> _What you need to do_
Where a line of the entries holds the string "hdrop", copy that line.
═══ Dataset records
-- pv_equiv track=rewrite | github.com/paras1810/DSA2 | DSA-main/interview/Archive/wishkist/problem1.py | required_starting_amount
-- ===== SOURCE A (Python) =====
-- def required_starting_amount(earnings_expenses):
--     balance = 0
--     min_balance = 0
--
--     for daily_change in earnings_expenses:
--         balance += daily_change
--         if balance<0:
--             required = -1*balance+1
--             min_balance = max(required, min_balance)
--     return min_balance
-- ===== SOURCE B (Python) =====
-- def required_starting_amount(earnings_expenses):
--     # Divide and conquer: each segment yields (total, lowest), where lowest is
--     # min(0, minimum prefix sum of the segment); halves combine by
--     # lowest = min(lowest_left, total_left + lowest_right).
--     def scan(seg):
--         if len(seg) == 1:
--             return seg[0], min(0, seg[0])
--         mid = len(seg) // 2
--         tl, ll = scan(seg[:mid])
--         tr, lr = scan(seg[mid:])
--         return tl + tr, min(ll, tl + lr)
--     if not earnings_expenses:
--         return 0
--     lowest = scan(earnings_expenses)[1]
--     return 1 - lowest if lowest < 0 else 0
-- ===== Notes on version B (the rewrite author's own statement) =====
-- stated objective: alternative
-- what changed: Replaces A's single left-to-right scan with running balance and running max of requirements by a divide-and-conquer recursion that computes (segment total, clamped minimum prefix sum) for each half and combines them, then derives the answer by a closed form.
import Mathlib
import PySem

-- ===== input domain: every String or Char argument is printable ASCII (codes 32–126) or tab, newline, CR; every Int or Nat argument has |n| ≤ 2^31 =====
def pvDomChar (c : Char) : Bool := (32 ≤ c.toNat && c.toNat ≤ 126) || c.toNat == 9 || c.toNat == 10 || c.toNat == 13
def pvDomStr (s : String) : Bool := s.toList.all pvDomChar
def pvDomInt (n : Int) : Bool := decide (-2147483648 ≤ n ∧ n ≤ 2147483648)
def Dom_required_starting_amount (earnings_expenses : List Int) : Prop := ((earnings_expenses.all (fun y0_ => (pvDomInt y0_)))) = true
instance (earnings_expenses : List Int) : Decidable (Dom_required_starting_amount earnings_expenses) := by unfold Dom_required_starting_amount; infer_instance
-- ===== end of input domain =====

-- B replaces A's left-to-right scan (running balance + running max of requirements) by a
-- divide-and-conquer recursion over halves of the list (alternative decomposition, same result).

-- ===== PORT A =====
def required_starting_amount (earnings_expenses : List Int) : Int :=
  (earnings_expenses.foldl
    (fun (st : Int × Int) daily_change =>
      let balance := st.1 + daily_change
      if balance < 0 then
        let required := -1 * balance + 1
        (balance, max required st.2)
      else (balance, st.2))
    (0, 0)).2

-- ===== PORT B =====
-- scan(seg): returns (total of seg, min(0, minimum prefix sum of seg));
-- the `seg.length < 1` branch is a Lean totality guard only — B never calls scan on an
-- empty segment (both recursive slices are nonempty since len ≥ 2 there).
def rsaScan (seg : List Int) : Int × Int :=
  if seg.length = 1 then
    (seg.headI, min 0 seg.headI)   -- seg[0]; exact, the segment has length 1
  else if seg.length < 1 then (0, 0)
  else
    let mid := seg.length / 2      -- len(seg) // 2 on a Nat: exact
    let l := rsaScan (seg.take mid)   -- seg[:mid]
    let r := rsaScan (seg.drop mid)   -- seg[mid:]
    (l.1 + r.1, min l.2 (l.1 + r.2))
termination_by seg.length
decreasing_by
  · simp only [List.length_take]; omega
  · simp only [List.length_drop]; omega

def required_starting_amount_alt (earnings_expenses : List Int) : Int :=
  if earnings_expenses = [] then 0
  else
    let lowest := (rsaScan earnings_expenses).2
    if lowest < 0 then 1 - lowest else 0

-- ===== PRECONDITION & SPEC =====
def Spec_required_starting_amount (earnings_expenses : List Int) (out : Int) : Prop := out = required_starting_amount_alt earnings_expenses
instance (earnings_expenses : List Int) (out : Int) : Decidable (Spec_required_starting_amount earnings_expenses out) := by unfold Spec_required_starting_amount; infer_instance

-- ===== CLAIM (what is proved, stated in full; the proofs are below) =====
def Claim_equal_required_starting_amount : Prop := ∀ (earnings_expenses : List Int), Dom_required_starting_amount earnings_expenses → Spec_required_starting_amount earnings_expenses (required_starting_amount earnings_expenses)

-- ===== LEMMAS AND PROOFS =====



-- minimum over the nonempty prefix sums of a nonempty list (0 on []; only used on nonempty lists)
def rsaLp : List Int → Int
  | [] => 0
  | x :: t => min x (x + rsaLp t)

lemma rsaLp_le_sum (xs : List Int) : rsaLp xs ≤ xs.sum := by
  induction xs with
  | nil => simp [rsaLp]
  | cons x t ih => simp only [rsaLp, List.sum_cons]; omega

lemma rsaLp_append (a b : List Int) (ha : a ≠ []) (hb : b ≠ []) :
    rsaLp (a ++ b) = min (rsaLp a) (a.sum + rsaLp b) := by
  induction a with
  | nil => exact absurd rfl ha
  | cons x a' ih =>
    cases a' with
    | nil =>
      cases b with
      | nil => exact absurd rfl hb
      | cons y b' => simp [rsaLp]
    | cons z a'' =>
      have h := ih (List.cons_ne_nil _ _)
      simp only [List.cons_append, rsaLp, List.sum_cons] at *
      omega

lemma rsaScan_spec : ∀ (n : ℕ) (seg : List Int), seg.length = n → seg ≠ [] →
    rsaScan seg = (seg.sum, min 0 (rsaLp seg)) := by
  intro n
  induction n using Nat.strong_induction_on with
  | _ n ih =>
    intro seg hlen hne
    rw [rsaScan]
    by_cases h1 : seg.length = 1
    · match seg, h1 with
      | [x], _ => simp [rsaLp]
    · have hge : 2 ≤ seg.length := by
        cases seg with
        | nil => exact absurd rfl hne
        | cons y t => cases t with
          | nil => simp at h1
          | cons z t' => simp [List.length_cons]
      simp only [h1, if_false]
      have hlt : ¬ seg.length < 1 := by omega
      simp only [hlt, if_false]
      have hmid1 : 1 ≤ seg.length / 2 := by omega
      have hmid2 : seg.length / 2 < seg.length := by omega
      have htake : (seg.take (seg.length / 2)).length = seg.length / 2 := by
        simp [List.length_take]; omega
      have hdrop : (seg.drop (seg.length / 2)).length = seg.length - seg.length / 2 := by
        simp [List.length_drop]
      have htne : seg.take (seg.length / 2) ≠ [] := by
        intro h; rw [h] at htake; simp at htake; omega
      have hdne : seg.drop (seg.length / 2) ≠ [] := by
        intro h; rw [h] at hdrop; simp at hdrop; omega
      rw [ih _ (by omega) _ htake htne,
          ih _ (by rw [hdrop]; omega) _ rfl hdne]
      have hsum : (seg.take (seg.length / 2)).sum + (seg.drop (seg.length / 2)).sum = seg.sum := by
        conv_rhs => rw [← List.take_append_drop (seg.length / 2) seg]
        rw [List.sum_append]
      have hlp : rsaLp seg = min (rsaLp (seg.take (seg.length / 2)))
          ((seg.take (seg.length / 2)).sum + rsaLp (seg.drop (seg.length / 2))) := by
        conv_lhs => rw [← List.take_append_drop (seg.length / 2) seg]
        exact rsaLp_append _ _ htne hdne
      have hle := rsaLp_le_sum (seg.take (seg.length / 2))
      simp only [Prod.mk.injEq]
      constructor
      · exact hsum
      · rw [hlp]; omega

-- A's loop, unrolled into a recursive description of its second component
def rsaG (b : Int) : List Int → Int
  | [] => 0
  | x :: t => max (if b + x < 0 then 1 - (b + x) else 0) (rsaG (b + x) t)

lemma foldA_eq_rsaG (xs : List Int) : ∀ (b r : Int), 0 ≤ r →
    (xs.foldl
      (fun (st : Int × Int) daily_change =>
        let balance := st.1 + daily_change
        if balance < 0 then
          let required := -1 * balance + 1
          (balance, max required st.2)
        else (balance, st.2))
      (b, r)).2 = max r (rsaG b xs) := by
  induction xs with
  | nil => intro b r hr; simp [rsaG]; omega
  | cons x t ih =>
    intro b r hr
    simp only [List.foldl, rsaG]
    by_cases h : b + x < 0
    · simp only [h, if_true]
      rw [ih (b + x) (max (-1 * (b + x) + 1) r) (by omega)]
      omega
    · simp only [h, if_false]
      rw [ih (b + x) r hr]
      omega

lemma rsaG_cons (b x : Int) (t : List Int) :
    rsaG b (x :: t) = max (if b + x < 0 then 1 - (b + x) else 0) (rsaG (b + x) t) := rfl

lemma rsaG_eq_f (xs : List Int) (hne : xs ≠ []) : ∀ (b : Int),
    rsaG b xs = if b + rsaLp xs < 0 then 1 - (b + rsaLp xs) else 0 := by
  induction xs with
  | nil => exact absurd rfl hne
  | cons x t ih =>
    intro b
    cases t with
    | nil => simp only [rsaG, rsaLp]; split_ifs <;> omega
    | cons y t' =>
      rw [rsaG_cons, ih (by simp) (b + x)]
      simp only [rsaLp]
      split_ifs <;> omega

theorem required_starting_amount_spec : Claim_equal_required_starting_amount := by
  unfold Claim_equal_required_starting_amount
  intro xs _
  unfold Spec_required_starting_amount required_starting_amount required_starting_amount_alt
  cases hx : xs with
  | nil => simp
  | cons a t =>
    have hne : xs ≠ [] := by rw [hx]; simp
    rw [← hx]
    simp only [hne, if_false]
    rw [rsaScan_spec xs.length xs rfl hne]
    rw [foldA_eq_rsaG xs 0 0 le_rfl, rsaG_eq_f xs hne 0]
    have := rsaLp_le_sum xs
    simp only [zero_add]
    split_ifs <;> omega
══════
> _Solution to the problem_
      have hdrop : (seg.drop (seg.length / 2)).length = seg.length - seg.length / 2 := by
        intro h; rw [h] at hdrop; simp at hdrop; omega
          ih _ (by rw [hdrop]; omega) _ rfl hdne]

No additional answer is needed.